Blockchain has blocks because it has to wait for all nodes / replicas to reach the same state. In other words, all replica nodes must have the same order of events / transactions. Traditional blockchains have to occasionally stop and take stock of where all its nodes are relative to the canonical ledger.
The TEA Project doesn’t have to perform this extra step of having to stop and take stock. Using the time stamps from navigation satellites under watch of hardware attestation, our strong consistency state machine can achieve continuous state updates at a small synchronization cost. The TEA Project is continuous as it has no concept of blocks, and it’s able to sync nodes at very little cost as it has no PoW puzzles to solve.
- It is not necessary for all nodes to periodically reach a consensus on the latest block. But in order to ensure that most replications can be synchronized to a consistent state, the TEA Project’s state machine requires a short waiting queue due to network latency. For example, an earlier timestamped transaction may arrive to a node after other later transactions due to issues with network traffic. But eventually all nodes will have the same transaction order.
- When more than 50% of nodes can no longer adjust the order transactions in the queue, these transactions becomes immutable and are then sent to the state machine for processing. This is called the conveyor belt algorithm and ensures that the state machine will eventually reach strong consistency. A similar consensus model that also uses physical time for sharding and is able to achieve large-capacity processing is Google Spanner.
The Eventually Consistent CRDT Database
For apps that can tolerate short-term inconsistency but still eventually achieve consistency, the ideal is the CRDT algorithm. CRDT (conflcit-free replication data type) allows conflict-free mergers between different replications and ultimately achieves network-wide consistency. In fact, the business logic of most apps can tolerate short-term inconsistencies to achieve both decentralization and efficiency, which is why we can use an OrbitDB database to track these short-term changes. A typical example of a traditional cloud app that deals with this issue gracefully is Google Docs.

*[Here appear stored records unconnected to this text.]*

-- pv_equiv track=rewrite | github.com/Lyxal/51AC8 | src/skParse.py | get_chars_bounds
-- ===== SOURCE A (Python) =====
-- def get_chars_bounds(string, chars):
--     # Get bounds for group of chars
--     in_range = False
--     end_index = None
--
--     i = 0
--     while i < len(string):
--         char = string[i]
--         if char in chars:
--             in_range = True
--         else:
--             if in_range:
--                 end_index = i
--                 break
--         i += 1
--     else:
--         end_index = i
--
--     return end_index
-- ===== SOURCE B (Python) =====
-- def get_chars_bounds(string, chars):
--     # Reduce to pattern search: encode membership as a 0/1 mask string and find
--     # the first "10" (group char followed by non-group char); the boundary is one
--     # past that occurrence, or len(string) if the pattern never occurs.
--     mask = ''.join('1' if c in chars else '0' for c in string)
--     i = mask.find('10')
--     return len(string) if i == -1 else i + 1
-- ===== Notes on version B (the rewrite author's own statement) =====
-- stated objective: alternative
-- what changed: Replaced A's flagged while-loop with while-else by a reduction to substring search: encode each character's membership in chars as a 0/1 mask string and locate the first occurrence of the pattern '10'; the boundary is one past it, len(string) if absent.
import Mathlib
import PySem

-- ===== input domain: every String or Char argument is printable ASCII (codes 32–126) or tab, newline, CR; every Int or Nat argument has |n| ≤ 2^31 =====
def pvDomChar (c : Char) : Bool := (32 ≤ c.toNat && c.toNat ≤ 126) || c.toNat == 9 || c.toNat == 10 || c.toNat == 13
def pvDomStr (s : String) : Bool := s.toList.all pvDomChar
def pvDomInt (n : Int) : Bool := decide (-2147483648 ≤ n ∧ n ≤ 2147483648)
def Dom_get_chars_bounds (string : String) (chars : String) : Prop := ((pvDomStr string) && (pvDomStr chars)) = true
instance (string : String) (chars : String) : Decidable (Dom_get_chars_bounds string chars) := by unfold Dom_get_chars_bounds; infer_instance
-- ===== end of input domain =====

-- B replaces A's flagged while-loop (with while-else) by a reduction to pattern
-- search on a boolean membership mask; objective: alternative decomposition.

-- ===== PORT A =====
-- A's while-loop: index i, flag in_range; while-else sets end_index = len(string)
-- when the loop runs off the end without break.
def gcbLoopA (cs : List Char) : List Char → Int → Bool → Int
  | [], i, _ => i
  | c :: rest, i, in_range =>
    if cs.contains c then gcbLoopA cs rest (i + 1) true
    else if in_range then i
    else gcbLoopA cs rest (i + 1) in_range

def get_chars_bounds (string : String) (chars : String) : Option Int :=
  some (gcbLoopA chars.toList string.toList 0 false)

-- ===== PORT B =====
-- Source B builds a 0/1 membership mask (here: List Bool) and searches it for the
-- pattern "10" (mask.find('10'), ported as the structural search gcbFind10);
-- boundary = hit + 1, or len(string) when the pattern is absent (find = -1).
def gcbFind10 : List Bool → Option Nat
  | true :: false :: _ => some 0
  | _ :: rest => (gcbFind10 rest).map (· + 1)
  | [] => none

def get_chars_bounds_alt (string : String) (chars : String) : Option Int :=
  let mask := string.toList.map (fun c => chars.toList.contains c)
  match gcbFind10 mask with
  | none => some (string.toList.length : Int)
  | some i => some ((i + 1 : Nat) : Int)

-- ===== PRECONDITION & SPEC =====
def Spec_get_chars_bounds (string : String) (chars : String) (out : Option Int) : Prop := out = get_chars_bounds_alt string chars
instance (string : String) (chars : String) (out : Option Int) : Decidable (Spec_get_chars_bounds string chars out) := by unfold Spec_get_chars_bounds; infer_instance

-- ===== CLAIM (what is proved, stated in full; the proofs are below) =====
def Claim_equal_get_chars_bounds : Prop := ∀ (string : String) (chars : String), Dom_get_chars_bounds string chars → Spec_get_chars_bounds string chars (get_chars_bounds string chars)

-- ===== LEMMAS AND PROOFS =====

lemma gcbLoopA_true (cs : List Char) : ∀ (s : List Char) (j : Int),
    gcbLoopA cs s j true =
      match gcbFind10 (true :: s.map (fun c => cs.contains c)) with
      | none => j + s.length
      | some i => j + i := by
  intro s
  induction s with
  | nil => intro j; simp [gcbLoopA, gcbFind10]
  | cons c rest ih =>
    intro j
    by_cases h : cs.contains c
    · simp only [gcbLoopA, h, if_true, List.map_cons, ih]
      rw [show gcbFind10 (true :: true :: rest.map (fun c => cs.contains c)) =
            (gcbFind10 (true :: rest.map (fun c => cs.contains c))).map (· + 1) from rfl]
      cases hf : gcbFind10 (true :: rest.map (fun c => cs.contains c)) with
      | none => simp; ring
      | some k => simp; ring
    · simp only [gcbLoopA, h, Bool.false_eq_true, if_false, if_true, List.map_cons]
      rw [show gcbFind10 (true :: false :: rest.map (fun c => cs.contains c)) = some 0 from rfl]
      simp

lemma gcbLoopA_false (cs : List Char) : ∀ (s : List Char) (j : Int),
    gcbLoopA cs s j false =
      match gcbFind10 (s.map (fun c => cs.contains c)) with
      | none => j + s.length
      | some i => j + i + 1 := by
  intro s
  induction s with
  | nil => intro j; simp [gcbLoopA, gcbFind10]
  | cons c rest ih =>
    intro j
    by_cases h : cs.contains c
    · simp only [gcbLoopA, h, if_true, List.map_cons]
      rw [gcbLoopA_true]
      rw [show gcbFind10 (true :: rest.map (fun c => cs.contains c)) =
            match rest.map (fun c => cs.contains c) with
            | false :: _ => some 0
            | l => (gcbFind10 l).map (· + 1) from ?_]
      · cases hr : rest.map (fun c => cs.contains c) with
        | nil => simp [gcbFind10]; have := congrArg List.length hr; simp at this; simp [this]
        | cons b tl =>
          cases b with
          | false => simp
          | true =>
            cases hf : gcbFind10 (true :: tl) with
            | none =>
              simp only [hf, Option.map_none]
              have := congrArg List.length hr; simp at this
              simp [this]; ring
            | some k => simp [hf]; ring
      · cases hr : rest.map (fun c => cs.contains c) with
        | nil => rfl
        | cons b tl => cases b <;> rfl
    · simp only [gcbLoopA, h, Bool.false_eq_true, if_false, List.map_cons]
      rw [ih]
      rw [show gcbFind10 (false :: rest.map (fun c => cs.contains c)) =
            (gcbFind10 (rest.map (fun c => cs.contains c))).map (· + 1) from rfl]
      cases hf : gcbFind10 (rest.map (fun c => cs.contains c)) with
      | none => simp; ring
      | some k => simp; ring

-- ===== VERDICT (by name: the statement is the Claim_ definition above) =====
theorem get_chars_bounds_spec : Claim_equal_get_chars_bounds := by
  intro string chars _
  unfold Spec_get_chars_bounds get_chars_bounds get_chars_bounds_alt
  rw [gcbLoopA_false]
  cases hf : gcbFind10 (string.toList.map (fun c => chars.toList.contains c)) with
  | none => dsimp only; rw [hf]; simp
  | some i => dsimp only; rw [hf]; simp
-- main invariant: B's single pass equals A's second pass run on the augmented remainder
theorem chgGo_main (l : List Char) (prev : Option Char) (stack out : List Char)
    (hl : ∀ c ∈ l, PySem.Chars.isalpha c = true ∨ c ∈ (['(', ')', '*', '|', '&'] : List Char))
    (h : ChgValidSt stack) :
    chgGoB prev stack out l = chgGoA stack out (chgAmpPrefix prev l ++ chgAug l) := by
  induction l generalizing prev stack out with
  | nil => cases prev <;> simp [chgGoB, chgGoA, chgAug, chgAmpPrefix]
  | cons c rest ih =>
      have hc := hl c List.mem_cons_self
      have hrest : ∀ x ∈ rest, PySem.Chars.isalpha x = true ∨
          x ∈ (['(', ')', '*', '|', '&'] : List Char) :=
        fun x hx => hl x (List.mem_cons_of_mem _ hx)
      have hAug : chgAmpPrefix prev (c :: rest) ++ chgAug (c :: rest) =
          chgAmpPrefix prev (c :: rest) ++ c :: (chgAmpPrefix (some c) rest ++ chgAug rest) := by
        cases rest with
        | nil => simp [chgAug, chgAmpPrefix]
        | cons d rest' => simp [chgAug, chgAmpPrefix, chgAmps_eq]
      rw [hAug]
      -- split on whether the implicit '&' fires
      rcases hp : (match prev with
        | none => false
        | some pv => chgAmpB pv c) with _ | _
      · -- no '&' inserted
        have hpre : chgAmpPrefix prev (c :: rest) = [] := by
          cases prev with
          | none => rfl
          | some pv => simp_all [chgAmpPrefix]
        obtain ⟨s2, o2, hh, hv2, hstep⟩ :=
          chgHandle_eq c stack out (chgAmpPrefix (some c) rest ++ chgAug rest) hc h
        rw [hpre, List.nil_append, hstep, ← ih (some c) s2 o2 hrest hv2]
        simp [chgGoB, hp, hh]
      · -- '&' inserted: first the shunt step on '&', then the character itself
        obtain ⟨pv, rfl⟩ : ∃ pv, prev = some pv := by
          cases prev with
          | none => simp at hp
          | some pv => exact ⟨pv, rfl⟩
        have hpre : chgAmpPrefix (some pv) (c :: rest) = ['&'] := by
          simp_all [chgAmpPrefix]
        obtain ⟨s1, o1, hamp, hv1, hstep1⟩ :=
          chgHandle_eq '&' stack out
            (c :: (chgAmpPrefix (some c) rest ++ chgAug rest)) (by simp) h
        have hamp' : chgShunt '&' stack out = some (s1, o1) := by
          have hna : PySem.Chars.isalpha ('&' : Char) = false := by decide
          simpa [chgHandle, hna] using hamp
        obtain ⟨s2, o2, hh, hv2, hstep2⟩ :=
          chgHandle_eq c s1 o1 (chgAmpPrefix (some c) rest ++ chgAug rest) hc hv1
        rw [hpre, List.singleton_append, hstep1, hstep2, ← ih (some c) s2 o2 hrest hv2]
        simp [chgGoB, hp, hamp', hh]

-- ===== VERDICT (by name: the statement is the Claim_ definition above) =====
theorem chg_spec : Claim_equal_chg := by
  intro p _ hpre
  have hl : ∀ c ∈ p.toList, PySem.Chars.isalpha c = true ∨
      c ∈ (['(', ')', '*', '|', '&'] : List Char) := by
    intro c hc
    rcases (Bool.or_eq_true _ _).mp (List.all_eq_true.mp hpre c hc) with h | h
    · exact Or.inl h
    · exact Or.inr (by simpa using h)
  unfold Spec_chg chg chg_alt
  rw [chgGo_main p.toList none [] [] hl (by intro t ht; simp at ht)]
  rfl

The TEA Project uses CRDT databases because CRDT is cheap and fast.
- CRDT is fast as it has no time delay and doesn’t wait for others. Allowances are made for new transaction reports which are added non-destructively. This is in contrast to the TEA Project’s strong consistency state machine which must wait a minimum amount of time for confirmation.
- CRDT storage cost is cheap, relying on IPFS for decentralized hard drive storage instead of the more expensive RAM storage.
In our sample application TEA Party, all application logic that is separate from any logic requiring billing is stored in an OrbitDb database using CRDT (for example, the message list). Using CRDT, the host nodes provided by the respective miners do not need to interact with each other. Other miner nodes will achieve strong consistency eventually on their own, which can also ensure that users can communicate with each other quickly. If a user deletes a message from the TEA Party app, some nodes will delete this withdrawn message immediately while other nodes will be a little late due to network delays. In fact, all the instant messaging applications based on internet cloud computing we currently use also deal with the same inconsistencies when sent messages are withdrawn by users. This will not be alarming to users as everyone is used to the same minor inconsistencies when using traditional cloud apps.